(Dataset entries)
┌────────

-- pv_equiv track=rewrite | github.com/HaileyKataram/Sleep-Apnea-Detection | enhanced_app.py | _find_continuous_regions
-- ===== SOURCE A (Python) =====
-- def _find_continuous_regions(mask):
--     """Find continuous True regions in boolean mask."""
--     regions = []
--     in_region = False
--     start_idx = 0
--
--     for i, value in enumerate(mask):
--         if value and not in_region:
--             start_idx = i
--             in_region = True
--         elif not value and in_region:
--             regions.append((start_idx, i))
--             in_region = False
--
--     if in_region:
--         regions.append((start_idx, len(mask)))
--
--     return regions
-- ===== SOURCE B (Python) =====
-- from itertools import groupby
--
--
-- def _find_continuous_regions(mask):
--     """Find continuous True regions by chunking the mask into runs."""
--     regions = []
--     idx = 0
--     for value, group in groupby(mask, key=bool):
--         n = sum(1 for _ in group)
--         if value:
--             regions.append((idx, idx + n))
--         idx += n
--     return regions
-- ===== Notes on version B (the rewrite author's own statement) =====
-- stated objective: idiomatic
-- what changed: Replaced the rising/falling-edge state machine (in_region flag, start_idx, tail flush) by itertools.groupby run-chunking: each maximal run is consumed at once and a region (idx, idx+len) is emitted per True run.
import Mathlib
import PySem

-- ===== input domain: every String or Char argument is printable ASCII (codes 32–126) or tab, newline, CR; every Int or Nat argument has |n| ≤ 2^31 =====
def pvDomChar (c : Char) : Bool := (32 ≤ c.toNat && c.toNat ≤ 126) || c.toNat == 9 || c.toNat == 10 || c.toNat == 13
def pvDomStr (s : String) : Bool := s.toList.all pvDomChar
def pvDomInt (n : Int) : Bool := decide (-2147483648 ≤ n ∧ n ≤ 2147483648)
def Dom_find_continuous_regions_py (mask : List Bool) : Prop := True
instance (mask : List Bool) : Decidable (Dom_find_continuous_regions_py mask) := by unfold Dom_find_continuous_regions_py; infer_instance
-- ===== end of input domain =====

-- ===== PORT A =====
-- B changes: groupby run-chunking instead of the edge-triggered state machine (objective: idiomatic).
-- Loop of A as structural recursion over the same state (i, in_region, start_idx, regions);
-- the tail flush `regions.append((start_idx, len(mask)))` happens at the base case, where the
-- running index i equals len(mask).
def aRun (mask : List Bool) (i : Int) (inr : Bool) (start : Int) (acc : List (Int × Int)) :
    List (Int × Int) :=
  match mask with
  | [] => if inr then acc ++ [(start, i)] else acc
  | v :: rest =>
    if v && !inr then aRun rest (i + 1) true i acc
    else if !v && inr then aRun rest (i + 1) false start (acc ++ [(start, i)])
    else aRun rest (i + 1) inr start acc

def find_continuous_regions_py (mask : List Bool) : List (Int × Int) :=
  aRun mask 0 false 0 []

-- ===== PORT B =====
-- each step consumes one whole run (a groupby group); n = run length, idx advances by n
def bChunks (mask : List Bool) (idx : Int) : List (Int × Int) :=
  match mask with
  | [] => []
  | v :: rest =>
    let n : Int := 1 + (rest.takeWhile (fun x => x == v)).length
    let rest' := rest.dropWhile (fun x => x == v)
    if v then (idx, idx + n) :: bChunks rest' (idx + n) else bChunks rest' (idx + n)
termination_by mask.length
decreasing_by
  all_goals exact Nat.lt_succ_of_le (List.length_dropWhile_le _ _)

def find_continuous_regions_py_alt (mask : List Bool) : List (Int × Int) :=
  bChunks mask 0

-- ===== PRECONDITION & SPEC =====
def Spec_find_continuous_regions_py (mask : List Bool) (out : List (Int × Int)) : Prop := out = find_continuous_regions_py_alt mask
instance (mask : List Bool) (out : List (Int × Int)) : Decidable (Spec_find_continuous_regions_py mask out) := by unfold Spec_find_continuous_regions_py; infer_instance

-- ===== CLAIM (what is proved, stated in full; the proofs are below) =====
def Claim_equal_find_continuous_regions_py : Prop := ∀ (mask : List Bool), Dom_find_continuous_regions_py mask → Spec_find_continuous_regions_py mask (find_continuous_regions_py mask)

-- ===== LEMMAS AND PROOFS =====

-- skipping one leading False is the same as letting bChunks swallow the whole False run
theorem bChunks_skip_false (rest : List Bool) (i : Int) :
    bChunks (false :: rest) i = bChunks rest (i + 1) := by
  cases rest with
  | nil => simp [bChunks]
  | cons v rest2 =>
    cases v with
    | true => simp [bChunks]
    | false =>
      rw [bChunks, bChunks]
      simp only [List.takeWhile, List.dropWhile, beq_self_eq_true, List.length_cons,
        if_neg (by simp : ¬ (false = true))]
      push_cast
      ring_nf

-- joint loop invariant for both machine states (in_region = false / true)
theorem aRun_eq (mask : List Bool) :
    (∀ (i s : Int) (acc : List (Int × Int)),
        aRun mask i false s acc = acc ++ bChunks mask i) ∧
    (∀ (i s : Int) (acc : List (Int × Int)),
        aRun mask i true s acc =
          acc ++ (s, i + ((mask.takeWhile (fun x => x == true)).length : Int)) ::
            bChunks (mask.dropWhile (fun x => x == true)) (i + ((mask.takeWhile (fun x => x == true)).length : Int))) := by
  induction mask with
  | nil => simp [aRun, bChunks]
  | cons v rest ih =>
    obtain ⟨ih1, ih2⟩ := ih
    constructor
    · intro i s acc
      cases v with
      | false =>
        rw [aRun]; norm_num
        rw [ih1, bChunks_skip_false]
      | true =>
        rw [aRun]; norm_num
        rw [ih2, bChunks]; norm_num
        refine ⟨by ring, ?_⟩
        congr 1
        ring
    · intro i s acc
      cases v with
      | false =>
        rw [aRun]; norm_num
        rw [ih1]
        simp [bChunks_skip_false]
      | true =>
        rw [aRun]; norm_num
        rw [ih2]
        simp
        refine ⟨by ring, ?_⟩
        congr 1
        ring

-- ===== VERDICT (by name: the statement is the Claim_ definition above) =====
theorem find_continuous_regions_py_spec : Claim_equal_find_continuous_regions_py := by
  intro mask _
  unfold Spec_find_continuous_regions_py find_continuous_regions_py find_continuous_regions_py_alt
  simpa using (aRun_eq mask).1 0 0 []
theorem pvFlatMap_perm_congr {α : Type} (ds : List Nat) (f g : Nat → List α)
    (h : ∀ j ∈ ds, (f j).Perm (g j)) : (ds.flatMap f).Perm (ds.flatMap g) := by
  induction ds with
  | nil => simp
  | cons d t ih =>
    simp only [List.flatMap_cons]
    exact (h d (by simp)).append (ih (fun j hj => h j (by simp [hj])))

theorem pvPairwise_flatMap {α : Type} (R : α → α → Prop) (ds : List Nat) (f : Nat → List α)
    (hin : ∀ j ∈ ds, (f j).Pairwise R)
    (hbet : ∀ i ∈ ds, ∀ j ∈ ds, i < j → ∀ a ∈ f i, ∀ b ∈ f j, R a b)
    (hsort : ds.Pairwise (· < ·)) : (ds.flatMap f).Pairwise R := by
  induction ds with
  | nil => simp
  | cons d t ih =>
    simp only [List.flatMap_cons]
    rw [List.pairwise_append]
    obtain ⟨hdt, hts⟩ := List.pairwise_cons.mp hsort
    refine ⟨hin d (by simp), ih (fun j hj => hin j (by simp [hj]))
      (fun i hi j hj hij => hbet i (by simp [hi]) j (by simp [hj]) hij) hts, ?_⟩
    intro a ha b hb
    obtain ⟨j, hj, hbj⟩ := List.mem_flatMap.mp hb
    exact hbet d (by simp) j (by simp [hj]) (hdt j hj) a ha b hbj

-- membership in a sorted bucket pins down the word's first digit character
theorem pvMem_bucket {ws : List String} {j : Nat} {w : String}
    (h : w ∈ PySem.List.sorted (pvBucket ws j) (fun x => x) false) :
    ∃ k, pvFirstDigit? w.toList = some k ∧ k.toNat = j + 48 := by
  have hw := (PySem.List.mem_sorted _ _ _ _).mp h
  have := List.mem_filter.mp hw
  obtain ⟨-, hfx⟩ := this
  simp only [pvIx?, beq_iff_eq] at hfx
  cases hfd : pvFirstDigit? w.toList with
  | none => rw [hfd] at hfx; simp at hfx
  | some k =>
    rw [hfd] at hfx
    simp only [Option.map_some, Option.some_inj] at hfx
    obtain ⟨hk1, hk2⟩ := pvFirstDigit?_digit hfd
    exact ⟨k, rfl, by omega⟩

-- Lean's two orders on List String (the core Lt used by the ports' sort, and
-- Mathlib's LinearOrder used by the sorted-characterisation lemmas) are
-- propositionally the same relation; bridge them once
theorem pvListLt_iff (l1 l2 : List String) :
    @LT.lt _ List.instLT l1 l2 ↔
    @LT.lt _ (@LinearOrder.toPartialOrder _ List.instLinearOrder).toPreorder.toLT l1 l2 :=
  List.lt_iff_lex_lt l1 l2

theorem pvSorted_inst (xs : List (List String)) :
    @PySem.List.sorted _ _ List.instLT (fun a b => a.decidableLT b) xs (fun x => x) false
  = @PySem.List.sorted _ _ (@LinearOrder.toPartialOrder _ List.instLinearOrder).toPreorder.toLT
      (@LinearOrder.toDecidableLT _ List.instLinearOrder) xs (fun x => x) false := by
  rw [@PySem.List.sorted_eq_foldl_insertBy _ _ List.instLT (fun a b => a.decidableLT b),
      @PySem.List.sorted_eq_foldl_insertBy _ _ _ (@LinearOrder.toDecidableLT _ List.instLinearOrder)]
  congr 1
  funext acc x
  congr 1
  funext a b
  exact decide_eq_decide.mpr (pvListLt_iff a b)

theorem pvPair_le_same (c : Char) (w1 w2 : String) (h : w1 ≤ w2) :
    @LE.le _ (@Preorder.toLE _ (@PartialOrder.toPreorder _
      (@LinearOrder.toPartialOrder _ List.instLinearOrder)))
      [String.ofList [c], w1] [String.ofList [c], w2] := by
  rcases eq_or_lt_of_le h with rfl | hlt
  · exact le_refl _
  · apply le_of_lt
    show List.Lex _ _ _
    exact List.Lex.cons (List.Lex.rel hlt)

theorem pvPair_le_of_char_lt (c1 c2 : Char) (w1 w2 : String) (h : c1 < c2) :
    @LE.le _ (@Preorder.toLE _ (@PartialOrder.toPreorder _
      (@LinearOrder.toPartialOrder _ List.instLinearOrder)))
      [String.ofList [c1], w1] [String.ofList [c2], w2] := by
  apply le_of_lt
  show List.Lex _ _ _
  apply List.Lex.rel
  rw [String.lt_iff_toList_lt]
  simp only [String.toList_ofList]
  exact (List.lt_iff_lex_lt _ _).mpr (List.Lex.rel h)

└────────

What the task asks | Every line above from the line with "-- ===== LEMMAS" to the line with "cases rest with", both included, must be reproduced exactly, and no other line may appear.

Solution for this task |
-- ===== LEMMAS AND PROOFS =====

-- skipping one leading False is the same as letting bChunks swallow the whole False run
theorem bChunks_skip_false (rest : List Bool) (i : Int) :
    bChunks (false :: rest) i = bChunks rest (i + 1) := by
  cases rest with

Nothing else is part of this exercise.